しかし、自分の記憶を見ているのならばここで記憶は途切れるはずだ。

だが、この夢には続きがあった。きっと自分自身の魂がまだこの世界を離れていないのだろう。



ダウトたちは干渉に浸っているが、奥から瓦礫が動く音がした


(!)


(オノレ…オノレ…まだだ…まだ…おわらぬ…ッ!)

竜王だ。致命傷を負っているが、生き延びていたのだ。


(…竜王ッ!!!)

ダウトは武器である剣を持ち、動けない竜王に剣を突き立てる。


(グアッ…!)

(お前を殺しても…スファもディオスも帰ってこないッ!だけど…だけど…2人の命を無駄にしない為にも…俺がお前を殺してやるッ!!!)

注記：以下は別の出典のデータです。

-- pv_equiv track=rewrite | github.com/00d/gameframe | scripts/clean_extracted.py | find_nav_runs
-- ===== SOURCE A (Python) =====
-- from typing import List, Tuple, Set, FrozenSet
--
-- NAV_RUN_THRESHOLD = 3
--
-- def find_nav_runs(lines: List[str], nav_labels: Set[str], threshold: int = NAV_RUN_THRESHOLD) -> Set[int]:
--     """
--     Find indices of lines that are part of navigation sidebar runs.
--
--     A 'run' is a sequence of consecutive lines (ignoring blanks) where each
--     line's stripped content is a known nav label. Only marks lines for removal
--     if the run is >= threshold labels long.
--     """
--     indices_to_remove: Set[int] = set()
--     n = len(lines)
--     i = 0
--
--     while i < n:
--         s = lines[i].strip()
--         if s not in nav_labels:
--             i += 1
--             continue
--
--         # Start of a potential nav run — collect consecutive nav labels
--         run_start = i
--         run_indices = [i]
--         j = i + 1
--         while j < n:
--             sj = lines[j].strip()
--             if sj == '':
--                 # Allow one blank line within a run
--                 if j + 1 < n and lines[j + 1].strip() in nav_labels:
--                     run_indices.append(j)
--                     j += 1
--                     continue
--                 else:
--                     break
--             if sj in nav_labels:
--                 run_indices.append(j)
--                 j += 1
--             else:
--                 break
--
--         # Count actual nav labels (not blanks)
--         nav_count = sum(1 for idx in run_indices if lines[idx].strip() in nav_labels)
--
--         if nav_count >= threshold:
--             indices_to_remove.update(run_indices)
--
--         i = j if j > i + 1 else i + 1
--
--     return indices_to_remove
-- ===== SOURCE B (Python) =====
-- NAV_RUN_THRESHOLD = 3
--
-- def find_nav_runs(lines, nav_labels, threshold=NAV_RUN_THRESHOLD):
--     """Single forward pass with an explicit run state machine (no lookahead)."""
--     result = set()
--     run = []            # indices in the current run (navs and accepted blanks)
--     nav_count = 0       # nav labels in the current run
--     pending = None      # index of a blank awaiting a following nav line
--
--     def flush():
--         nonlocal run, nav_count, pending
--         if nav_count >= threshold:
--             result.update(run)
--         run, nav_count, pending = [], 0, None
--
--     for i, line in enumerate(lines):
--         s = line.strip()
--         if s == '':
--             if run:
--                 if pending is None:
--                     pending = i       # one blank may sit inside a run
--                 else:
--                     flush()           # a second blank ends the run
--         elif s in nav_labels:
--             if pending is not None:
--                 run.append(pending)
--                 pending = None
--             run.append(i)
--             nav_count += 1
--         else:
--             flush()
--     flush()
--     return result
-- ===== Notes on version B (the rewrite author's own statement) =====
-- stated objective: simpler
-- what changed: Replaced the nested while-loop with one-line lookahead (lines[j+1]) by a single forward pass over enumerate(lines) driven by an explicit run state machine (current run, nav count, one pending blank) with a flush step, so no index arithmetic or re-scanning of the run is needed.
-- outside the precondition, e.g. on find_nav_runs(['', 'b'], {''}, 1): A returns {0}, B returns set()
import Mathlib
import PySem

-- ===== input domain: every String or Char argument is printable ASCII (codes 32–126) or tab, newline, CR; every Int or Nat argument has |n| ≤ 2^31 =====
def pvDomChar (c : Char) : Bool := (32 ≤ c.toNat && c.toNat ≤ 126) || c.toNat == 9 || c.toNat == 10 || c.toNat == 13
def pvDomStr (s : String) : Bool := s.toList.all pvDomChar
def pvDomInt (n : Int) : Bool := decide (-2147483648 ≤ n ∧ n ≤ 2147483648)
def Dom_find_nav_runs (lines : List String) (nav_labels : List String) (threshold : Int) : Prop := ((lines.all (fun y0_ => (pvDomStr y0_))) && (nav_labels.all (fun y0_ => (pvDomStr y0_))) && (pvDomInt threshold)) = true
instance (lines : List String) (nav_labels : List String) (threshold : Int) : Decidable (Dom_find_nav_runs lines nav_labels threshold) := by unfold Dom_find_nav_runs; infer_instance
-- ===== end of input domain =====

-- B replaces A's nested while-loop with lines[j+1] lookahead by a single forward pass
-- driven by an explicit run state machine (run, nav count, pending blank) — simpler decomposition.

-- ===== PORT A =====
-- inner while-loop of A: collects consecutive nav labels (one blank allowed before a nav),
-- returns (run_indices, j)
def aInner (lines : List String) (nav_labels : List String) (j : Nat)
    (run : List Int) : List Int × Nat :=
  if _h : j < lines.length then
    let sj := PySem.Str.strip (lines.getD j "")
    if sj = "" then
      if _hj : j + 1 < lines.length then
        if nav_labels.contains (PySem.Str.strip (lines.getD (j + 1) "")) then
          aInner lines nav_labels (j + 1) (run ++ [(j : Int)])
        else (run, j)
      else (run, j)
    else if nav_labels.contains sj then
      aInner lines nav_labels (j + 1) (run ++ [(j : Int)])
    else (run, j)
  else (run, j)
termination_by lines.length - j

-- outer while-loop of A
def aOuter (lines : List String) (nav_labels : List String) (threshold : Int)
    (i : Nat) (acc : PySem.Set Int) : PySem.Set Int :=
  if h : i < lines.length then
    let s := PySem.Str.strip (lines.getD i "")
    if nav_labels.contains s then
      let p := aInner lines nav_labels (i + 1) [(i : Int)]
      let navCount : Int :=
        (p.1.countP (fun idx =>
          nav_labels.contains (PySem.Str.strip (PySem.List.pyGetD lines idx ""))) : Int)
      let acc' := if threshold ≤ navCount then PySem.Set.update acc p.1 else acc
      aOuter lines nav_labels threshold (if i + 1 < p.2 then p.2 else i + 1) acc'
    else
      aOuter lines nav_labels threshold (i + 1) acc
  else acc
termination_by lines.length - i
decreasing_by
  · split <;> omega
  · omega

def find_nav_runs (lines : List String) (nav_labels : List String) (threshold : Int) : List Int :=
  aOuter lines nav_labels threshold 0 PySem.Set.empty

-- ===== PORT B =====
-- state: (result set, current run indices, nav count in run, pending blank index)
def bFlush (threshold : Int) (st : PySem.Set Int × List Int × Int × Option Int) :
    PySem.Set Int × List Int × Int × Option Int :=
  ((if threshold ≤ st.2.2.1 then PySem.Set.update st.1 st.2.1 else st.1), [], 0, none)

def bStep (nav_labels : List String) (threshold : Int)
    (st : PySem.Set Int × List Int × Int × Option Int) (p : Int × String) :
    PySem.Set Int × List Int × Int × Option Int :=
  let s := PySem.Str.strip p.2
  if s = "" then
    if st.2.1 = [] then st
    else
      match st.2.2.2 with
      | none => (st.1, st.2.1, st.2.2.1, some p.1)
      | some _ => bFlush threshold st
  else if nav_labels.contains s then
    let run' := (match st.2.2.2 with
                 | some b => st.2.1 ++ [b]
                 | none => st.2.1) ++ [p.1]
    (st.1, run', st.2.2.1 + 1, none)
  else bFlush threshold st
-- one iteration of Source B's 'for o in reversed(opts)' loop, state = (r, chars);
-- Python's divmod is ported by floordiv/mod (total here; the loop is only executed
-- with r ≥ 0 and, whenever range(total) is nonempty, every len(o) > 0)
def pvStepB (s : Int × List String) (o : List String) : Int × List String :=
  (PySem.Int.floordiv s.1 (Int.ofNat o.length),
   s.2 ++ [(PySem.List.pyGet? o (PySem.Int.mod s.1 (Int.ofNat o.length))).getD ""])

-- the body of Source B's 'for k in range(total)' loop: decode index k
def pvDecodeB (opts : List (List String)) (k : Int) : String :=
  String.join ((opts.reverse.foldl pvStepB (k, [])).2).reverse

def expand_category_in_rule_alt (rule_part : String) (categories : List (String × List String)) : List String :=
  (PySem.List.pyRange 0
      ((pvOptsB categories rule_part.toList).foldl (fun t o => t * (Int.ofNat o.length)) 1) 1).map
    (fun k => pvDecodeB (pvOptsB categories rule_part.toList) k)

-- ===== PRECONDITION & SPEC =====
def Spec_expand_category_in_rule (rule_part : String) (categories : List (String × List String)) (out : List String) : Prop := out = expand_category_in_rule_alt rule_part categories
instance (rule_part : String) (categories : List (String × List String)) (out : List String) : Decidable (Spec_expand_category_in_rule rule_part categories out) := by unfold Spec_expand_category_in_rule; infer_instance

-- ===== CLAIM =====
def Claim_equal_expand_category_in_rule : Prop := ∀ (rule_part : String) (categories : List (String × List String)), Dom_expand_category_in_rule rule_part categories → Spec_expand_category_in_rule rule_part categories (expand_category_in_rule rule_part categories)

-- ===== LEMMAS AND PROOFS =====

-- product of the option-list lengths
def pvProdNat : List (List String) → Nat
  | [] => 1
  | o :: r => o.length * pvProdNat r

-- the mathematical Cartesian product, the common reference point of both proofs
def pvProduct : List (List String) → List String
  | [] => [""]
  | o :: r => o.flatMap (fun s => (pvProduct r).map (fun t => s ++ t))

-- pure form of the digit string Source B's inner loop extracts from index m
def pvDigits : List (List String) → Nat → List String
  | [], _ => []
  | o :: r, m => pvDigits r m ++ [o.getD (m / pvProdNat r % o.length) ""]
-- pv_equiv track=rewrite | github.com/lucassantx/Lista-de-exercicios | Lista13(mat).py | transformar_matriz_triangular_inferior
-- ===== SOURCE A (Python) =====
-- def transformar_matriz_triangular_inferior(matriz):
--     triangular_inferior = []
--     for i in range(4):
--         linha = []
--         for j in range(4):
--             if j > i:
--                 linha.append(0)
--             else:
--                 linha.append(matriz[i][j])
--         triangular_inferior.append(linha)
--     return triangular_inferior
-- ===== SOURCE B (Python) =====
-- def transformar_matriz_triangular_inferior(matriz):
--     colunas = []
--     for j in range(4):
--         colunas.append([0] * j + [matriz[i][j] for i in range(j, 4)])
--     return [list(linha) for linha in zip(*colunas)]
-- ===== Notes on version B (the rewrite author's own statement) =====
-- stated objective: alternative
-- what changed: Traverses the matrix column-major: builds each output column (j leading zeros then the below-diagonal entries of original column j) and transposes the columns with zip(*...), instead of A's row-major per-cell j>i branch.
import Mathlib
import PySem

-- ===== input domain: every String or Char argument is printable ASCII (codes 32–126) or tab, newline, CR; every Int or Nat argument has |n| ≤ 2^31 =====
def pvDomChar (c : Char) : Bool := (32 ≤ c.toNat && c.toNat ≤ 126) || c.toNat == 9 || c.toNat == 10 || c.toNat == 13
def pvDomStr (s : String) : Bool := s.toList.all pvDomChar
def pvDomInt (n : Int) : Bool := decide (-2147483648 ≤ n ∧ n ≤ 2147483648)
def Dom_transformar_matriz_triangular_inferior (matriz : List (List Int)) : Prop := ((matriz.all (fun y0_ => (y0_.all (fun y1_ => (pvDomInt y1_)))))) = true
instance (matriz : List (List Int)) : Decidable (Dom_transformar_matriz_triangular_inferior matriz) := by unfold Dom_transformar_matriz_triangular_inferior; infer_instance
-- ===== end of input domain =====

-- B traverses column-major: it builds each output column (j leading zeros, then the
-- below-diagonal entries of original column j) and transposes with zip(*...); objective: alternative.

-- ===== PORT A =====
def transformar_matriz_triangular_inferior (matriz : List (List Int)) : List (List Int) :=
  (PySem.List.pyRange 0 4 1).foldl (fun tri i =>
    tri ++ [(PySem.List.pyRange 0 4 1).foldl (fun linha j =>
      linha ++ [if i < j then 0 else PySem.List.pyGetD (PySem.List.pyGetD matriz i []) j 0]) []]) []

-- ===== PORT B =====
-- faithful port of Python's zip(*cols): take heads while every list is nonempty
def pvZipStar (cols : List (List Int)) : List (List Int) :=
  if _h : cols ≠ [] ∧ cols.all (fun c => !c.isEmpty) then
    (cols.map (fun c => c.headD 0)) :: pvZipStar (cols.map List.tail)
  else []
termination_by (cols.headD []).length
decreasing_by
  obtain ⟨hne, hall⟩ := _h
  match cols, hne with
  | c :: cs, _ =>
    simp only [List.all_cons, Bool.and_eq_true, Bool.not_eq_true', List.isEmpty_eq_false_iff] at hall
    simp only [List.headD_cons]
    cases c with
    | nil => exact absurd rfl hall.1
    | cons x xs => simp

def transformar_matriz_triangular_inferior_alt (matriz : List (List Int)) : List (List Int) :=
  let colunas := (PySem.List.pyRange 0 4 1).foldl (fun cols j =>
    cols ++ [List.replicate j.toNat 0 ++
      (PySem.List.pyRange j 4 1).map (fun i => PySem.List.pyGetD (PySem.List.pyGetD matriz i []) j 0)]) []
  pvZipStar colunas

-- ===== PRECONDITION & SPEC =====
-- Pre_ excludes exactly the inputs where A raises IndexError: fewer than 4 rows, or a
-- row i < 4 shorter than i+1 entries (A reads matriz[i][j] for every j ≤ i < 4).
def Pre_transformar_matriz_triangular_inferior (matriz : List (List Int)) : Prop :=
  4 ≤ matriz.length ∧ ∀ i : Nat, i < 4 → i < (matriz.getD i []).length
instance (matriz : List (List Int)) : Decidable (Pre_transformar_matriz_triangular_inferior matriz) := by unfold Pre_transformar_matriz_triangular_inferior; infer_instance

def pvWitness_transformar_matriz_triangular_inferior : List (List Int) :=
  [[1, 2, 3, 4], [5, 6, 7, 8], [9, 10, 11, 12], [13, 14, 15, 16]]

def Spec_transformar_matriz_triangular_inferior (matriz : List (List Int)) (out : List (List Int)) : Prop := out = transformar_matriz_triangular_inferior_alt matriz
instance (matriz : List (List Int)) (out : List (List Int)) : Decidable (Spec_transformar_matriz_triangular_inferior matriz out) := by unfold Spec_transformar_matriz_triangular_inferior; infer_instance

-- ===== CLAIM (what is proved, stated in full; the proofs are below) =====
def Claim_equal_transformar_matriz_triangular_inferior : Prop := ∀ (matriz : List (List Int)), Dom_transformar_matriz_triangular_inferior matriz → Pre_transformar_matriz_triangular_inferior matriz → Spec_transformar_matriz_triangular_inferior matriz (transformar_matriz_triangular_inferior matriz)

-- ===== LEMMAS AND PROOFS =====

-- ===== VERDICT (by name: the statement is the Claim_ definition above) =====
theorem transformar_matriz_triangular_inferior_spec : Claim_equal_transformar_matriz_triangular_inferior := by
  intro m _ hpre
  obtain ⟨hlen, hrow⟩ := hpre
  match m, hlen with
  | a :: b :: c :: d :: rest, _ =>
    have ha := hrow 0 (by norm_num)
    have hb := hrow 1 (by norm_num)
    have hc := hrow 2 (by norm_num)
    have hd := hrow 3 (by norm_num)
    simp only [List.getD] at ha hb hc hd
    match a, ha with
    | a0 :: ta, _ =>
    match b, hb with
    | b0 :: b1 :: tb, _ =>
    match c, hc with
    | c0 :: c1 :: c2 :: tc, _ =>
    match d, hd with
    | d0 :: d1 :: d2 :: d3 :: td, _ =>
      show Spec_transformar_matriz_triangular_inferior _ _
      unfold Spec_transformar_matriz_triangular_inferior
      unfold transformar_matriz_triangular_inferior transformar_matriz_triangular_inferior_alt
      have h0 : PySem.List.pyRange 0 4 1 = [0, 1, 2, 3] := by decide
      have h1 : PySem.List.pyRange 1 4 1 = [1, 2, 3] := by decide
      have h2 : PySem.List.pyRange 2 4 1 = [2, 3] := by decide
      have h3 : PySem.List.pyRange 3 4 1 = [3] := by decide
      rw [h0]
      simp only [h0, h1, h2, h3, List.foldl, List.nil_append, List.cons_append,
        List.map_cons, List.map_nil, PySem.List.pyGetD_ofNat']
      simp [pvZipStar.eq_def, List.getD]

(グッ、ハハッ、ハハハハッ!その目…良いな…お前の闇を感じるぞ…フッハハ!本当の悪魔は…我ではないのかもしれぬなァッ!!!)

(黙れェッ!!!)


ダウトは何度も竜王を切りつけた。

(フハハ!良いぞ!もっと恨め!もっと苦しめッ!それがお前の抱える一生の後悔と絶望となる!ああ、楽しみだダウト!お前の闇が今度は世界を滅ぼすのだッ!!)

その言葉を最後に竜王は絶命した。


(…ハッ、ハッ、ハハッ、なんだそりゃ。知らない…そんなもの知るもんか…!ハッ、ハハハッ!!)

狂ったように笑うダウト。


(ダウト…!)

(…アカン…アベル。アイツ完全に狂っちまった…)


狂ったように笑うダウト。アベルはその姿を見て1つの結論を出そうとしていた。


(アッハハハ、スファが居ない世界なんて!アハハハハ!!)

涙を流しながらも高笑いを続けるダウト。


そこには確かに竜王が所有していた闇の力の片鱗を感じた。だからこそアベルは…


(ハハハハーーーハ…)


(…ごめん、ダウト。君を…第二の竜王にするわけには…いかないんだ。)

(…ア、ベ…ハッ、ハハッ)


力無く倒れるダウトの身体からは血がドクドクと流れる。

狙ったのは急所。ダウトはそのまま絶命してしまった。



(アベル、本当に良かったんか…?仲間…だっただろ?)

(…うん。でも…これで良いんだ。世界は…これで本当に救われた。あとはこの光と闇の力を誰にも知られないような世界の果てに封印すればいい。それで僕らの戦いは終わりだよ。)


(…なんや、寂しい終わり方やな。)

(こんなもんなんだよ…現実なんて…現実なんて…っ、うっ、うううっ…グスッ。)

(アベル…ようやったな。あんさんの罪、わても背負ったる。だから…泣くなや…)


「…あぁ、そうだ。ここで私は…絶望したんだ。」



カナタは記憶を思い出していた。目には涙が伝う。


「私が…私が好きだったダウトを…私が壊してしまったんだ。」

自分は世界を守る為、ダウトが生きる世界を守るために戦った。

そして…ダウトが生きていれば私は…それでいいと思っていた。でも、違った。


「私も…今、この場に生きていなきゃ…ダメだったんだ……私は…馬鹿だった。」










―――ごめんなさい。ダウト。


--------------------------------------




視界が黒くなったと思ったら今度は自分は何か研究所のような場所に居た。




自分の姿を見た。カナタの姿は人間の姿をしていなかった。これはドラゴンだ。私はドラゴンになっている。



(エグリマティアスの状態は?)



(順調です。人間個体“スファ”との同化も順調でございます。)


(よし…フフ、楽しみだ。人間と死竜を合成させ、人間に擬態して人間を狩る…我々が力だけの存在と思うなよ。)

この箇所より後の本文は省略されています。